- Origin: United States
- Genres: Soul, funk, disco
- Years active: 1974 - ?
- Labels: Win Or Lose, Turbo Records, Sugar Hill Records, Philips Records, All Platinum, Unidisc
- Past members: Michael Burton Billy Jones Frankie Prescott Yogi Horton

= Brother to Brother (musical group) =

American music group

Brother to Brother was an American musical group fronted by Michael Burton who had three hits during the 1970s. They had a hit on the Billboard Hot 100 with their version of Gil Scott-Heron's song "The Bottle".

==Background==
The ensemble was formed in 1974 by Michael Burton. Musicians in the group included Billy Jones, Frankie Prescott, and Yogi Horton.

Besides "The Bottle", the group had hits with "Let Your Mind Be Free" and "Chance with You".

==Career==
It was reported by Cash Box in the magazine's 13 July issue that their single "In the Bottle" was selling well and was beginning to have strong airplay.

On the week of 28 September, having been in the Billboard Hot Soul Singles chart for ten weeks, the single reached no. 10. The following week it peaked at no. 9. It also debuted at no. 93 on the Billboard Hot 100 that week.
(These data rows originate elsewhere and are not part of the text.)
-- pv_equiv track=rewrite | github.com/robertlee2k/SkillRL | scripts/analyze_actual_prompts.py | simulate_dialogue_history
-- ===== SOURCE A (Python) =====
-- from typing import Dict, List, Any
--
-- def simulate_dialogue_history(playbook: Dict[str, Any], max_steps: int = 20) -> List[str]:
--     """
--     模拟对话历史累积
--
--     返回每一步可能的对话历史文本长度
--     """
--     nodes = playbook.get('nodes', {})
--     history_lengths = []
--
--     # 模拟每一步的对话历史
--     # 假设每步增加: "买家: {buyer_text}" (~100-500 chars) + "客服: [Action: skill_id]" (~50 chars)
--     dialogue_chars = 0
--
--     for step in range(max_steps):
--         # 模拟对话历史增长
--         # 平均每个 turn: 买家消息 ~200 chars, 客服动作标记 ~50 chars
--         dialogue_chars += 200 + 50  # buyer turn + agent turn
--
--         history_lengths.append(dialogue_chars)
--
--     return history_lengths
-- ===== SOURCE B (Python) =====
-- from typing import Dict, List, Any
--
-- def simulate_dialogue_history(playbook: Dict[str, Any], max_steps: int = 20) -> List[str]:
--     nodes = playbook.get('nodes', {})
--     # closed form: step i contributes a cumulative total of 250 * (i + 1) chars
--     return [250 * (i + 1) for i in range(max_steps)]
-- ===== Notes on version B (the rewrite author's own statement) =====
-- stated objective: simpler
-- what changed: Replaced the loop that threads a running dialogue_chars accumulator and appends to a list with a closed-form comprehension computing each element 250*(i+1) directly from its index.
import Mathlib
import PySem

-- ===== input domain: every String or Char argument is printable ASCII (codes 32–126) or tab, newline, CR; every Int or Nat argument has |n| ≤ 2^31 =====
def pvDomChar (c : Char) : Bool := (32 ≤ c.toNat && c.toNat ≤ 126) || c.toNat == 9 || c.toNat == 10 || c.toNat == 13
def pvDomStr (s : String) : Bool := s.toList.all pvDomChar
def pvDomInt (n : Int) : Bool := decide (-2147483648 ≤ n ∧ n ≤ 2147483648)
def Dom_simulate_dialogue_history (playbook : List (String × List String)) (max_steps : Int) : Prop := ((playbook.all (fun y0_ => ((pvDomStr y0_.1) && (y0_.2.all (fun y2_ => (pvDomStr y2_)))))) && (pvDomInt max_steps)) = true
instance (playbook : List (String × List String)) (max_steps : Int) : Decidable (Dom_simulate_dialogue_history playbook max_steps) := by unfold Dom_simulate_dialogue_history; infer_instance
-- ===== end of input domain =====

-- B replaces A's running-accumulator loop with a closed-form per-index formula (simpler).

-- ===== PORT A =====
def simulate_dialogue_history (playbook : List (String × List String)) (max_steps : Int) : List Int :=
  let _nodes := PySem.Dict.getD (PySem.Dict.mk playbook) "nodes" ([] : List String)
  let r := (PySem.List.pyRange 0 max_steps 1).foldl
    (fun (s : Int × List Int) _ => (s.1 + (200 + 50), s.2 ++ [s.1 + (200 + 50)]))
    ((0 : Int), ([] : List Int))
  r.2

-- ===== PORT B =====
def simulate_dialogue_history_alt (playbook : List (String × List String)) (max_steps : Int) : List Int :=
  let _nodes := PySem.Dict.getD (PySem.Dict.mk playbook) "nodes" ([] : List String)
  (PySem.List.pyRange 0 max_steps 1).map (fun i => 250 * (i + 1))

-- ===== PRECONDITION & SPEC =====
def Spec_simulate_dialogue_history (playbook : List (String × List String)) (max_steps : Int) (out : List Int) : Prop := out = simulate_dialogue_history_alt playbook max_steps
instance (playbook : List (String × List String)) (max_steps : Int) (out : List Int) : Decidable (Spec_simulate_dialogue_history playbook max_steps out) := by unfold Spec_simulate_dialogue_history; infer_instance

-- ===== CLAIM (what is proved, stated in full; the proofs are below) =====
def Claim_equal_simulate_dialogue_history : Prop := ∀ (playbook : List (String × List String)) (max_steps : Int), Dom_simulate_dialogue_history playbook max_steps → Spec_simulate_dialogue_history playbook max_steps (simulate_dialogue_history playbook max_steps)

-- ===== LEMMAS AND PROOFS =====

/-- The suffix of values A's fold appends, starting from running total `c`. -/
def pvTail (c : Int) : Nat -> List Int
  | 0 => []
  | n+1 => (c + 250) :: pvTail (c + 250) n

theorem pv_fold_tail (l : List Int) : forall (c : Int) (h : List Int),
    (l.foldl (fun (s : Int × List Int) _ => (s.1 + (200 + 50), s.2 ++ [s.1 + (200 + 50)])) (c, h)).2
      = h ++ pvTail c l.length := by
  induction l with
  | nil => intro c h; simp [pvTail]
  | cons x l ih =>
    intro c h
    simp only [List.foldl_cons, List.length_cons, ih, pvTail]
    rw [List.append_assoc]
    norm_num [pvTail]

theorem pvTail_eq (n : Nat) : forall (c : Int),
    pvTail c n = (List.range n).map (fun (k : Nat) => c + 250 * ((k : Int) + 1)) := by
  induction n with
  | zero => intro c; simp [pvTail]
  | succ m ih =>
    intro c
    rw [List.range_succ_eq_map, List.map_cons, List.map_map]
    simp only [pvTail, ih]
    refine List.cons_eq_cons.mpr ⟨by push_cast; ring, ?_⟩
    apply List.map_congr_left
    intro k _
    simp only [Function.comp_apply]
    push_cast
    ring

-- ===== VERDICT (by name: the statement is the Claim_ definition above) =====
theorem simulate_dialogue_history_spec : Claim_equal_simulate_dialogue_history := by
  intro playbook max_steps _
  show simulate_dialogue_history playbook max_steps = simulate_dialogue_history_alt playbook max_steps
  unfold simulate_dialogue_history simulate_dialogue_history_alt
  simp only [pv_fold_tail, pvTail_eq, List.nil_append, PySem.List.pyRange_one,
    List.length_map, List.length_range, List.map_map]
  apply List.map_congr_left
  intro k _
  simp only [Function.comp]
  ring
-- B's scanner over one language (plus the virtual trailing ','), started mid-token,
-- emits exactly the stripped nonempty comma-pieces, aliased: cur is the reversed list of
-- characters consumed since the last comma, decomposed as leading ws ++ buf ++ held-back ws
lemma machine_run (e : String) : ∀ (cs : List Char) (out : List String) (buf pend cur ws1 : List Char),
    ws1.all PySem.Chars.isspace = true → pend.all PySem.Chars.isspace = true →
    PySem.Chars.lstrip buf = buf → PySem.Chars.rstrip buf = buf → (buf = [] → pend = []) →
    cur.reverse = ws1 ++ buf ++ pend →
    ((cs ++ [',']).foldl (pvStep e) (out, buf, pend)).1
      = out ++ (splitC cs cur).filterMap (pvTok e) := by
  intro cs
  induction cs with
  | nil =>
    intro out buf pend cur ws1 hws1 hpend hl hr hbe hcur
    have hs : PySem.Chars.strip cur.reverse = buf := by
      rw [hcur]; exact strip_decomp ws1 buf pend hws1 hpend hl hr hbe
    simp only [List.nil_append, List.foldl_cons, List.foldl_nil, pvStep, splitC,
      List.filterMap_cons, List.filterMap_nil, pvTok, hs]
    by_cases hb : buf = []
    · simp [hb]
    · simp [hb]
  | cons c cs ih =>
    intro out buf pend cur ws1 hws1 hpend hl hr hbe hcur
    by_cases hc : c = ','
    · subst hc
      have hs : PySem.Chars.strip cur.reverse = buf := by
        rw [hcur]; exact strip_decomp ws1 buf pend hws1 hpend hl hr hbe
      simp only [List.cons_append, List.foldl_cons, pvStep, eq_self_iff_true, ite_true]
      rw [ih _ [] [] [] [] rfl rfl rfl rfl (fun _ => rfl) (by simp)]
      rw [show splitC (',' :: cs) cur = cur.reverse :: splitC cs [] by simp [splitC]]
      rw [List.filterMap_cons]
      by_cases hb : buf = []
      · rw [hb] at hs
        simp [pvTok, hs, hb]
      · simp [pvTok, hs, hb]
    · by_cases hsp : PySem.Chars.isspace c = true
      · have hne : ¬ PySem.Chars.isspace ',' = true := by decide
        by_cases hb : buf = []
        · have hp0 : pend = [] := hbe hb
          simp only [List.cons_append, List.foldl_cons, pvStep, if_neg hc, if_pos hsp, hb,
            ne_eq, not_true_eq_false, if_false, hp0]
          rw [ih _ [] [] (c :: cur) (ws1 ++ [c])
            (by simp_all) rfl rfl rfl (fun _ => rfl)
            (by simp [hcur, hb, hp0])]
          simp [splitC, hc]
        · simp only [List.cons_append, List.foldl_cons, pvStep, if_neg hc, if_pos hsp,
            ne_eq, hb, not_false_eq_true, if_true]
          rw [ih _ buf (pend ++ [c]) (c :: cur) ws1 hws1
            (by simp_all) hl hr (fun h => absurd h hb)
            (by simp [hcur])]
          simp [splitC, hc]
      · have hsp' : PySem.Chars.isspace c = false := by revert hsp; cases PySem.Chars.isspace c <;> simp
        simp only [List.cons_append, List.foldl_cons, pvStep, if_neg hc, hsp', Bool.false_eq_true,
          if_false]
        have hl' : PySem.Chars.lstrip (buf ++ pend ++ [c]) = buf ++ pend ++ [c] := by
          cases buf with
          | nil =>
            rw [hbe rfl]
            simpa using lstrip_cons_of_not c [] hsp'
          | cons b bs =>
            have hbns : PySem.Chars.isspace b = false := by
              by_contra hx
              have hb' : PySem.Chars.isspace b = true := by revert hx; cases PySem.Chars.isspace b <;> simp
              have : PySem.Chars.lstrip (b :: bs) = PySem.Chars.lstrip bs := by
                simp [PySem.Chars.lstrip, hb']
              rw [hl] at this
              have := congrArg List.length this
              simp [PySem.Chars.lstrip] at this
              have := List.length_dropWhile_le (p := PySem.Chars.isspace) (l := bs)
              omega
            have := lstrip_cons_of_not b (bs ++ pend ++ [c]) hbns
            simpa using this
        have hr' : PySem.Chars.rstrip (buf ++ pend ++ [c]) = buf ++ pend ++ [c] :=
          rstrip_append_of_not _ c hsp'
        rw [ih _ (buf ++ pend ++ [c]) [] (c :: cur) ws1 hws1 rfl hl' hr'
          (by simp) (by simp [hcur])]
        simp [splitC, hc]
There was also a full-page ad on page 57 that their In the Bottle album had been released on Turbo 7013.

The group's album In the Bottle was reviewed in the 15 January 1975 issue of Walrus. The reviewer said that the group murdered "I Wish It Would Rain" but they established a grasp on modern r&b, and they led the way with the first and third tracks on both sides. It was also one of the hottest LPs in New York according to Jeff Teitelbaum. Also that week, Walrus noted that their song "In the Bottle was getting heavy airplay at KTYD in Santa Barbara, California.
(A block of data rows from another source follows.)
-- pv_equiv track=rewrite | github.com/JianghanLi/LintCode | Contest 31 Weekly #17/1401. Twitch Words/li.py | twitchWords
-- ===== SOURCE A (Python) =====
-- def twitchWords(S):
--     # Write your code here
--     i, j, N = 0, 0, len(S)
--     res = []
--     while j < N:
--         while j < N and S[j] == S[i]:
--             j += 1
--         if j - i >= 3:
--             res.append((i, j - 1))
--         i = j
--     return res
-- ===== SOURCE B (Python) =====
-- def twitchWords(S):
--     # Run-length encode S first, then emit the runs of length >= 3.
--     runs = []
--     for c in S:
--         if runs and runs[-1][0] == c:
--             runs[-1] = (c, runs[-1][1] + 1)
--         else:
--             runs.append((c, 1))
--     out = []
--     start = 0
--     for c, n in runs:
--         if n >= 3:
--             out.append((start, start + n - 1))
--         start += n
--     return out
-- ===== Notes on version B (the rewrite author's own statement) =====
-- stated objective: alternative
-- what changed: Replaces the index-based two-pointer while-loop scan with a two-phase pass: a run-length encoding of the string followed by a scan over the runs emitting those of length >= 3.
import Mathlib
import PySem

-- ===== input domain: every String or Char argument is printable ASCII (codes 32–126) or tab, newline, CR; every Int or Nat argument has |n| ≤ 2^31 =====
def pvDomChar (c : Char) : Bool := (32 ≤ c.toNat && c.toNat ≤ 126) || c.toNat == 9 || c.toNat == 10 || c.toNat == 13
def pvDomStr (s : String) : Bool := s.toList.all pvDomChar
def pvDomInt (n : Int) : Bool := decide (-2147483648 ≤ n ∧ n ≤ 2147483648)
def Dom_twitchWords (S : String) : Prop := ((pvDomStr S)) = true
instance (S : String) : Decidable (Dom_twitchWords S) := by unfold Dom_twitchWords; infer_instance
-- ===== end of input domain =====

-- B replaces A's two-pointer index scan by a run-length encoding of the string
-- followed by a scan over the runs (objective: alternative decomposition, same cost).

-- ===== PORT A =====
-- inner while loop: 'while j < N and S[j] == S[i]: j += 1' (ci = S[i], fixed during the loop)
def twitchAInner (cs : List Char) (ci : Char) (j : Nat) : Nat :=
  if h : j < cs.length then
    if cs[j] = ci then twitchAInner cs ci (j + 1) else j
  else j
termination_by cs.length - j

theorem twitchAInner_ge (cs : List Char) (ci : Char) (j : Nat) : j ≤ twitchAInner cs ci j := by
  fun_induction twitchAInner with
  | case1 => omega
  | case2 => omega
  | case3 => omega

theorem twitchAInner_gt (cs : List Char) (i : Nat) (h : i < cs.length) :
    i < twitchAInner cs cs[i] i := by
  rw [twitchAInner, dif_pos h, if_pos rfl]
  have := twitchAInner_ge cs cs[i] (i + 1)
  omega

-- outer while loop: state (i, res); j recomputed by the inner loop each iteration
def twitchAOuter (cs : List Char) (i : Nat) (res : List (Int × Int)) : List (Int × Int) :=
  if h : i < cs.length then
    let j := twitchAInner cs cs[i] i
    twitchAOuter cs j
      (if 3 ≤ (j : Int) - (i : Int) then res ++ [((i : Int), (j : Int) - 1)] else res)
  else res
termination_by cs.length - i
decreasing_by
  have := twitchAInner_gt cs i h
  omega

def twitchWords (S : String) : List (Int × Int) := twitchAOuter S.toList 0 []

-- ===== PORT B =====
-- first loop of Source B: run-length encoding, appending/updating the last run
def rleStep (runs : List (Char × Nat)) (c : Char) : List (Char × Nat) :=
  match runs.getLast? with
  | some (d, n) => if d = c then runs.dropLast ++ [(c, n + 1)] else runs ++ [(c, 1)]
  | none => runs ++ [(c, 1)]

-- second loop of Source B: state (out, start)
def emitStep (st : List (Int × Int) × Int) (r : Char × Nat) : List (Int × Int) × Int :=
  (if 3 ≤ r.2 then st.1 ++ [(st.2, st.2 + (r.2 : Int) - 1)] else st.1, st.2 + (r.2 : Int))

def twitchWords_alt (S : String) : List (Int × Int) :=
  (((S.toList.foldl rleStep []).foldl emitStep ([], 0))).1

-- ===== PRECONDITION & SPEC =====
def Spec_twitchWords (S : String) (out : List (Int × Int)) : Prop := out = twitchWords_alt S
instance (S : String) (out : List (Int × Int)) : Decidable (Spec_twitchWords S out) := by unfold Spec_twitchWords; infer_instance

-- ===== CLAIM (what is proved, stated in full; the proofs are below) =====
def Claim_equal_twitchWords : Prop := ∀ (S : String), Dom_twitchWords S → Spec_twitchWords S (twitchWords S)

-- ===== LEMMAS AND PROOFS =====

-- canonical run-length encoding, by structural descent on the list
def runsOf : List Char → List (Char × Nat)
  | [] => []
  | c :: t => (c, 1 + (t.takeWhile (· = c)).length) :: runsOf (t.dropWhile (· = c))
termination_by l => l.length
decreasing_by
  have := (List.dropWhile_sublist (l := t) (p := (· = c))).length_le
  simp; omega

-- canonical emission
def emitRec : List (Char × Nat) → Int → List (Int × Int)
  | [], _ => []
  | (_, n) :: t, s => (if 3 ≤ n then [(s, s + (n : Int) - 1)] else []) ++ emitRec t (s + (n : Int))

theorem dropWhile_eq_drop {α : Type} (p : α → Bool) (l : List α) :
    l.dropWhile p = l.drop (l.takeWhile p).length := by
  induction l with
  | nil => rfl
  | cons a t ih => by_cases h : p a <;> simp [List.dropWhile_cons, List.takeWhile_cons, h, ih]

theorem twitchAInner_eq (cs : List Char) (c : Char) (j : Nat) :
    twitchAInner cs c j = j + ((cs.drop j).takeWhile (· = c)).length := by
  fun_induction twitchAInner with
  | case1 j h hc ih =>
    rw [List.drop_eq_getElem_cons h, List.takeWhile_cons]
    simp only [hc, decide_true, if_pos]
    simp [ih]
    omega
  | case2 j h hc =>
    rw [List.drop_eq_getElem_cons h, List.takeWhile_cons]
    simp [hc]
  | case3 j h =>
    rw [List.drop_eq_nil_of_le (by omega)]
    simp

theorem twitchAOuter_eq (cs : List Char) (i : Nat) (res : List (Int × Int)) :
    twitchAOuter cs i res = res ++ emitRec (runsOf (cs.drop i)) (i : Int) := by
  fun_induction twitchAOuter with
  | case1 i res h j ih =>
    have hd : cs.drop i = cs[i] :: cs.drop (i + 1) := List.drop_eq_getElem_cons h
    have hin : twitchAInner cs cs[i] i
        = i + 1 + ((cs.drop (i + 1)).takeWhile (· = cs[i])).length := by
      rw [twitchAInner_eq, hd, List.takeWhile_cons, if_pos (by simp)]
      simp only [List.length_cons]
      omega
    have hrun : runsOf (cs.drop i)
        = (cs[i], 1 + ((cs.drop (i + 1)).takeWhile (· = cs[i])).length)
          :: runsOf (cs.drop (i + 1 + ((cs.drop (i + 1)).takeWhile (· = cs[i])).length)) := by
      rw [hd, runsOf, dropWhile_eq_drop, List.drop_drop]
    set L := ((cs.drop (i + 1)).takeWhile (· = cs[i])).length with hL
    have hj : j = i + 1 + L := hin
    simp only [dite_eq_ite] at ih
    rw [ih, hj, hrun, emitRec]
    have e1 : ((i + 1 + L : Nat) : Int) = (i : Int) + ((1 + L : Nat) : Int) := by
      push_cast; ring
    by_cases hc : 3 ≤ 1 + L
    · have hc' : (3 : Int) ≤ ((i + 1 + L : Nat) : Int) - (i : Int) := by push_cast; omega
      rw [if_pos hc, if_pos hc', List.append_assoc, e1]
    · have hc' : ¬ (3 : Int) ≤ ((i + 1 + L : Nat) : Int) - (i : Int) := by push_cast; omega
      rw [if_neg hc, if_neg hc', List.nil_append, e1]
  | case2 i res h =>
    rw [List.drop_eq_nil_of_le (by omega)]
    simp [runsOf, emitRec]

-- B-side: the foldl-with-last-update RLE equals runsOf
theorem rleStep_append (acc r : List (Char × Nat)) (c : Char) (hr : r ≠ []) :
    rleStep (acc ++ r) c = acc ++ rleStep r c := by
  rcases List.eq_nil_or_concat r with h | ⟨r', a, rfl⟩
  · exact absurd h hr
  · obtain ⟨d, n⟩ := a
    simp only [rleStep, ← List.append_assoc]
    by_cases hdc : d = c <;> simp [hdc]

theorem rleStep_ne_nil (r : List (Char × Nat)) (c : Char) : rleStep r c ≠ [] := by
  unfold rleStep
  cases h : r.getLast? with
  | none => simp
  | some p => obtain ⟨d, n⟩ := p; by_cases hdc : d = c <;> simp [hdc]

theorem foldl_rleStep_append (cs : List Char) (acc r : List (Char × Nat)) (hr : r ≠ []) :
    cs.foldl rleStep (acc ++ r) = acc ++ cs.foldl rleStep r := by
  induction cs generalizing r with
  | nil => simp
  | cons c t ih =>
    simp only [List.foldl_cons]
    rw [rleStep_append acc r c hr, ih _ (rleStep_ne_nil r c)]

theorem foldl_rleStep_single (cs : List Char) (c : Char) (n : Nat) :
    cs.foldl rleStep [(c, n)] =
      (c, n + (cs.takeWhile (· = c)).length) :: runsOf (cs.dropWhile (· = c)) := by
  induction cs generalizing c n with
  | nil => simp [runsOf]
  | cons d t ih =>
    by_cases hdc : d = c
    · subst hdc
      have h1 : rleStep [(d, n)] d = [(d, n + 1)] := by simp [rleStep]
      simp only [List.foldl_cons, h1, ih]
      simp [List.cons.injEq]
      omega
    · have h1 : rleStep [(c, n)] d = [(c, n)] ++ [(d, 1)] := by
        simp [rleStep]
        intro h'; exact absurd h'.symm hdc
      simp only [List.foldl_cons, h1]
      rw [foldl_rleStep_append _ _ _ (by simp), ih]
      have hne : ¬ (d = c) := hdc
      simp [hne, runsOf]

theorem foldl_rleStep_eq_runsOf (cs : List Char) : cs.foldl rleStep [] = runsOf cs := by
  cases cs with
  | nil => simp [runsOf]
  | cons c t =>
    simp only [List.foldl_cons]
    have h0 : rleStep [] c = [(c, 1)] := by simp [rleStep]
    rw [h0, foldl_rleStep_single, runsOf]

theorem foldl_emitStep_eq (runs : List (Char × Nat)) (acc : List (Int × Int)) (s : Int) :
    (runs.foldl emitStep (acc, s)).1 = acc ++ emitRec runs s := by
  induction runs generalizing acc s with
  | nil => simp [emitRec]
  | cons r t ih =>
    obtain ⟨c, n⟩ := r
    simp only [List.foldl_cons, emitStep, emitRec]
    rw [ih]
    by_cases h3 : 3 ≤ n <;> simp [h3]

-- ===== VERDICT (by name: the statement is the Claim_ definition above) =====
theorem twitchWords_spec : Claim_equal_twitchWords := by
  intro S _
  unfold Spec_twitchWords twitchWords twitchWords_alt
  rw [twitchAOuter_eq, foldl_rleStep_eq_runsOf, foldl_emitStep_eq]
  simp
In February 1976 they had some chart success with "Let Your Mind Be Free" which remained in the charts for eight weeks. Later that year, they had more success with "Chance with You" which spent eleven weeks in the charts.

They recorded their album Let Your Mind Be Free which was released on All Platinum 7015. It made it into the Cash Box Top 50 R&B albums chart. At week nine on 24 July 1976, it peaked at no. 33.

They recorded an album Brother 2 Brother which was released on Sugar Hill Records H 259 in 1980.

==Later years==
Michael Burton wrote and produced the song "Superstar for Lydia Murdock which was released in 1983. The song is an answer to Michael Jackson's hit "Billie Jean". The singer takes the place of Billie Jean and tells her side of the story. It made it to no. 47 on the Cash Box Top 100 Black Contemporary Singles chart. It also charted in UK on the main chart, making it to no. 14 and charting for ten weeks during its run. And working with Gerry Gabinelli, Bobby Eli, and Tony Bongiovi, he also produced her other single "Love on the Line. It got to no. 55 on the Record Mirror UK Disco Top 85 chart, and no. 48 on the Music Week Top Disco & Dance chart.